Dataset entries
╭──

-- pv_equiv track=rewrite | github.com/BBO513/guardian-node | guardian-node/guardian_interpreter/protocols/router_security_protocol.py | _determine_router_status
-- ===== SOURCE A (Python) =====
-- from typing import Dict, List, Any, Optional
--
-- def _determine_router_status(findings: List[Dict[str, Any]]) -> str:
--     """Determine overall router security status"""
--     if not findings:
--         return 'secure'
--
--     # Check for critical findings
--     for finding in findings:
--         severity = finding.get('severity', 'info').lower()
--         if severity == 'critical':
--             return 'critical'
--
--     # Check for high/medium severity findings
--     medium_high_count = 0
--     for finding in findings:
--         severity = finding.get('severity', 'info').lower()
--         if severity in ['high', 'medium']:
--             medium_high_count += 1
--
--     if medium_high_count >= 3:
--         return 'critical'
--     elif medium_high_count >= 1:
--         return 'warning'
--
--     return 'secure'
-- ===== SOURCE B (Python) =====
-- _WEIGHTS = {'critical': 3, 'high': 1, 'medium': 1}
--
-- def _determine_router_status(findings):
--     """Determine overall router security status (weighted-score reduction)."""
--     score = sum(_WEIGHTS.get(f.get('severity', 'info').lower(), 0) for f in findings)
--     if score >= 3:
--         return 'critical'
--     if score >= 1:
--         return 'warning'
--     return 'secure'
-- ===== Notes on version B (the rewrite author's own statement) =====
-- stated objective: alternative
-- what changed: Replaced A's two staged early-returning scans and categorical branching with a single weighted-score reduction: each finding maps to a numeric weight (critical=3, high/medium=1, else 0), the weights are summed in one pass, and the status is read off two thresholds on that one number, with no separate critical check.
import Mathlib
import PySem

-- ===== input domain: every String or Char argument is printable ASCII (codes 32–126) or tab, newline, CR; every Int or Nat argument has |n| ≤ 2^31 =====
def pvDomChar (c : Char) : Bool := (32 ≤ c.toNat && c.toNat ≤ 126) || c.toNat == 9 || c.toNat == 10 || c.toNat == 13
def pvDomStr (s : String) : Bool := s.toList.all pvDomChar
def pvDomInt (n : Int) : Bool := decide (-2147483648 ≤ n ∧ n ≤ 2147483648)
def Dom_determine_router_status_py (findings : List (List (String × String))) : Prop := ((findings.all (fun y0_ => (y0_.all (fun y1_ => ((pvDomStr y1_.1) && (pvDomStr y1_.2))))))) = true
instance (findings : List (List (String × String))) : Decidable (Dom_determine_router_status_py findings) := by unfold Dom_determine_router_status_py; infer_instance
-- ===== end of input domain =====

-- B replaces A's two staged early-returning scans with a single weighted-score reduction (critical=3, high/medium=1) decided by two thresholds; alternative decomposition, same O(n) cost.


-- ===== PORT A =====
-- severity = finding.get('severity', 'info').lower()  (shared expression of both Pythons)
def pvSev (finding : List (String × String)) : String :=
  PySem.Str.lower (PySem.Dict.getD (PySem.Dict.mk finding) "severity" "info")

-- first loop of A: early return 'critical' on the first critical finding
def drsFindCritical : List (List (String × String)) → Bool
  | [] => false
  | f :: rest => if pvSev f = "critical" then true else drsFindCritical rest

def determine_router_status_py (findings : List (List (String × String))) : String :=
  if findings = [] then "secure"
  else if drsFindCritical findings then "critical"
  else
    let medium_high_count : Int :=
      findings.foldl
        (fun acc f => if pvSev f = "high" ∨ pvSev f = "medium" then acc + 1 else acc) 0
    if medium_high_count ≥ 3 then "critical"
    else if medium_high_count ≥ 1 then "warning"
    else "secure"

-- ===== PORT B =====
-- _WEIGHTS = {'critical': 3, 'high': 1, 'medium': 1}
def pvWeights : PySem.Dict String Int :=
  PySem.Dict.mk [("critical", 3), ("high", 1), ("medium", 1)]

-- score = sum(_WEIGHTS.get(sev, 0) for f in findings); then two thresholds on the score
def determine_router_status_py_alt (findings : List (List (String × String))) : String :=
  let score : Int := (findings.map (fun f => pvWeights.getD (pvSev f) 0)).sum
  if score ≥ 3 then "critical"
  else if score ≥ 1 then "warning"
  else "secure"

-- ===== PRECONDITION & SPEC =====
def Spec_determine_router_status_py (findings : List (List (String × String))) (out : String) : Prop := out = determine_router_status_py_alt findings
instance (findings : List (List (String × String))) (out : String) : Decidable (Spec_determine_router_status_py findings out) := by unfold Spec_determine_router_status_py; infer_instance

-- ===== CLAIM (what is proved, stated in full; the proofs are below) =====
def Claim_equal_determine_router_status_py : Prop := ∀ (findings : List (List (String × String))), Dom_determine_router_status_py findings → Spec_determine_router_status_py findings (determine_router_status_py findings)

-- ===== LEMMAS AND PROOFS =====
lemma drsWeight (s : String) :
    pvWeights.getD s 0 =
      if s = "critical" then 3 else if s = "high" ∨ s = "medium" then 1 else 0 := by
  have h0 : (PySem.Dict.mk ([] : List (String × Int))).get? s = none := rfl
  by_cases h1 : s = "critical"
  · subst h1; rfl
  by_cases h2 : s = "high"
  · subst h2; rfl
  by_cases h3 : s = "medium"
  · subst h3; rfl
  simp [pvWeights, PySem.Dict.getD_eq_get?_getD, PySem.Dict.get?_mk_cons,
    h0, h1, h2, h3, Ne.symm h1, Ne.symm h2, Ne.symm h3]

lemma drsFindCritical_eq_count (l : List (List (String × String))) :
    drsFindCritical l = (0 < (l.map pvSev).count "critical") := by
  induction l with
  | nil => simp [drsFindCritical]
  | cons f rest ih =>
    by_cases h : pvSev f = "critical" <;> simp [drsFindCritical, h, ih]

lemma drsCount_eq (l : List (List (String × String))) (acc : Int) :
    l.foldl (fun acc f => if pvSev f = "high" ∨ pvSev f = "medium" then acc + 1 else acc) acc
      = acc + ((l.map pvSev).countP (fun s => s = "high" ∨ s = "medium") : Int) := by
  induction l generalizing acc with
  | nil => simp
  | cons f rest ih =>
    by_cases h : pvSev f = "high" ∨ pvSev f = "medium" <;>
      simp [h, ih]; ring

lemma drsScore_eq (l : List (List (String × String))) :
    (l.map (fun f => pvWeights.getD (pvSev f) 0)).sum
      = 3 * ((l.map pvSev).count "critical" : Int)
        + ((l.map pvSev).countP (fun s => s = "high" ∨ s = "medium") : Int) := by
  induction l with
  | nil => simp
  | cons f rest ih =>
    simp only [List.map_cons, List.sum_cons, List.count_cons, List.countP_cons, ih]
    rw [drsWeight]
    by_cases h1 : pvSev f = "critical"
    · have h2 : ¬ (pvSev f = "high" ∨ pvSev f = "medium") := by rintro (h | h) <;> simp_all
      simp only [h1, if_true]
      simp
      ring
    · by_cases h2 : pvSev f = "high" ∨ pvSev f = "medium"
      · simp only [h2, if_true, if_neg h1]
        simp [h1]
        ring
      · simp [h1, h2]

-- ===== VERDICT (by name: the statement is the Claim_ definition above) =====
theorem determine_router_status_py_spec : Claim_equal_determine_router_status_py := by
  intro findings _
  unfold Spec_determine_router_status_py determine_router_status_py determine_router_status_py_alt
  rcases findings with _ | ⟨f, rest⟩
  · simp
  · rw [drsScore_eq]
    simp only [drsFindCritical_eq_count, drsCount_eq, zero_add,
      if_neg (by simp : ¬ (f :: rest = []))]
    split_ifs <;> first | rfl | (exfalso; omega)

╰──

### Exercise brief
Copy every line above once more, precisely as it reads.

### Finished exercise
-- pv_equiv track=rewrite | github.com/BBO513/guardian-node | guardian-node/guardian_interpreter/protocols/router_security_protocol.py | _determine_router_status
-- ===== SOURCE A (Python) =====
-- from typing import Dict, List, Any, Optional
--
-- def _determine_router_status(findings: List[Dict[str, Any]]) -> str:
--     """Determine overall router security status"""
--     if not findings:
--         return 'secure'
--
--     # Check for critical findings
--     for finding in findings:
--         severity = finding.get('severity', 'info').lower()
--         if severity == 'critical':
--             return 'critical'
--
--     # Check for high/medium severity findings
--     medium_high_count = 0
--     for finding in findings:
--         severity = finding.get('severity', 'info').lower()
--         if severity in ['high', 'medium']:
--             medium_high_count += 1
--
--     if medium_high_count >= 3:
--         return 'critical'
--     elif medium_high_count >= 1:
--         return 'warning'
--
--     return 'secure'
-- ===== SOURCE B (Python) =====
-- _WEIGHTS = {'critical': 3, 'high': 1, 'medium': 1}
--
-- def _determine_router_status(findings):
--     """Determine overall router security status (weighted-score reduction)."""
--     score = sum(_WEIGHTS.get(f.get('severity', 'info').lower(), 0) for f in findings)
--     if score >= 3:
--         return 'critical'
--     if score >= 1:
--         return 'warning'
--     return 'secure'
-- ===== Notes on version B (the rewrite author's own statement) =====
-- stated objective: alternative
-- what changed: Replaced A's two staged early-returning scans and categorical branching with a single weighted-score reduction: each finding maps to a numeric weight (critical=3, high/medium=1, else 0), the weights are summed in one pass, and the status is read off two thresholds on that one number, with no separate critical check.
import Mathlib
import PySem

-- ===== input domain: every String or Char argument is printable ASCII (codes 32–126) or tab, newline, CR; every Int or Nat argument has |n| ≤ 2^31 =====
def pvDomChar (c : Char) : Bool := (32 ≤ c.toNat && c.toNat ≤ 126) || c.toNat == 9 || c.toNat == 10 || c.toNat == 13
def pvDomStr (s : String) : Bool := s.toList.all pvDomChar
def pvDomInt (n : Int) : Bool := decide (-2147483648 ≤ n ∧ n ≤ 2147483648)
def Dom_determine_router_status_py (findings : List (List (String × String))) : Prop := ((findings.all (fun y0_ => (y0_.all (fun y1_ => ((pvDomStr y1_.1) && (pvDomStr y1_.2))))))) = true
instance (findings : List (List (String × String))) : Decidable (Dom_determine_router_status_py findings) := by unfold Dom_determine_router_status_py; infer_instance
-- ===== end of input domain =====

-- B replaces A's two staged early-returning scans with a single weighted-score reduction (critical=3, high/medium=1) decided by two thresholds; alternative decomposition, same O(n) cost.


-- ===== PORT A =====
-- severity = finding.get('severity', 'info').lower()  (shared expression of both Pythons)
def pvSev (finding : List (String × String)) : String :=
  PySem.Str.lower (PySem.Dict.getD (PySem.Dict.mk finding) "severity" "info")

-- first loop of A: early return 'critical' on the first critical finding
def drsFindCritical : List (List (String × String)) → Bool
  | [] => false
  | f :: rest => if pvSev f = "critical" then true else drsFindCritical rest

def determine_router_status_py (findings : List (List (String × String))) : String :=
  if findings = [] then "secure"
  else if drsFindCritical findings then "critical"
  else
    let medium_high_count : Int :=
      findings.foldl
        (fun acc f => if pvSev f = "high" ∨ pvSev f = "medium" then acc + 1 else acc) 0
    if medium_high_count ≥ 3 then "critical"
    else if medium_high_count ≥ 1 then "warning"
    else "secure"

-- ===== PORT B =====
-- _WEIGHTS = {'critical': 3, 'high': 1, 'medium': 1}
def pvWeights : PySem.Dict String Int :=
  PySem.Dict.mk [("critical", 3), ("high", 1), ("medium", 1)]

-- score = sum(_WEIGHTS.get(sev, 0) for f in findings); then two thresholds on the score
def determine_router_status_py_alt (findings : List (List (String × String))) : String :=
  let score : Int := (findings.map (fun f => pvWeights.getD (pvSev f) 0)).sum
  if score ≥ 3 then "critical"
  else if score ≥ 1 then "warning"
  else "secure"

-- ===== PRECONDITION & SPEC =====
def Spec_determine_router_status_py (findings : List (List (String × String))) (out : String) : Prop := out = determine_router_status_py_alt findings
instance (findings : List (List (String × String))) (out : String) : Decidable (Spec_determine_router_status_py findings out) := by unfold Spec_determine_router_status_py; infer_instance

-- ===== CLAIM (what is proved, stated in full; the proofs are below) =====
def Claim_equal_determine_router_status_py : Prop := ∀ (findings : List (List (String × String))), Dom_determine_router_status_py findings → Spec_determine_router_status_py findings (determine_router_status_py findings)

-- ===== LEMMAS AND PROOFS =====
lemma drsWeight (s : String) :
    pvWeights.getD s 0 =
      if s = "critical" then 3 else if s = "high" ∨ s = "medium" then 1 else 0 := by
  have h0 : (PySem.Dict.mk ([] : List (String × Int))).get? s = none := rfl
  by_cases h1 : s = "critical"
  · subst h1; rfl
  by_cases h2 : s = "high"
  · subst h2; rfl
  by_cases h3 : s = "medium"
  · subst h3; rfl
  simp [pvWeights, PySem.Dict.getD_eq_get?_getD, PySem.Dict.get?_mk_cons,
    h0, h1, h2, h3, Ne.symm h1, Ne.symm h2, Ne.symm h3]

lemma drsFindCritical_eq_count (l : List (List (String × String))) :
    drsFindCritical l = (0 < (l.map pvSev).count "critical") := by
  induction l with
  | nil => simp [drsFindCritical]
  | cons f rest ih =>
    by_cases h : pvSev f = "critical" <;> simp [drsFindCritical, h, ih]

lemma drsCount_eq (l : List (List (String × String))) (acc : Int) :
    l.foldl (fun acc f => if pvSev f = "high" ∨ pvSev f = "medium" then acc + 1 else acc) acc
      = acc + ((l.map pvSev).countP (fun s => s = "high" ∨ s = "medium") : Int) := by
  induction l generalizing acc with
  | nil => simp
  | cons f rest ih =>
    by_cases h : pvSev f = "high" ∨ pvSev f = "medium" <;>
      simp [h, ih]; ring

lemma drsScore_eq (l : List (List (String × String))) :
    (l.map (fun f => pvWeights.getD (pvSev f) 0)).sum
      = 3 * ((l.map pvSev).count "critical" : Int)
        + ((l.map pvSev).countP (fun s => s = "high" ∨ s = "medium") : Int) := by
  induction l with
  | nil => simp
  | cons f rest ih =>
    simp only [List.map_cons, List.sum_cons, List.count_cons, List.countP_cons, ih]
    rw [drsWeight]
    by_cases h1 : pvSev f = "critical"
    · have h2 : ¬ (pvSev f = "high" ∨ pvSev f = "medium") := by rintro (h | h) <;> simp_all
      simp only [h1, if_true]
      simp
      ring
    · by_cases h2 : pvSev f = "high" ∨ pvSev f = "medium"
      · simp only [h2, if_true, if_neg h1]
        simp [h1]
        ring
      · simp [h1, h2]

-- ===== VERDICT (by name: the statement is the Claim_ definition above) =====
theorem determine_router_status_py_spec : Claim_equal_determine_router_status_py := by
  intro findings _
  unfold Spec_determine_router_status_py determine_router_status_py determine_router_status_py_alt
  rcases findings with _ | ⟨f, rest⟩
  · simp
  · rw [drsScore_eq]
    simp only [drsFindCritical_eq_count, drsCount_eq, zero_add,
      if_neg (by simp : ¬ (f :: rest = []))]
    split_ifs <;> first | rfl | (exfalso; omega)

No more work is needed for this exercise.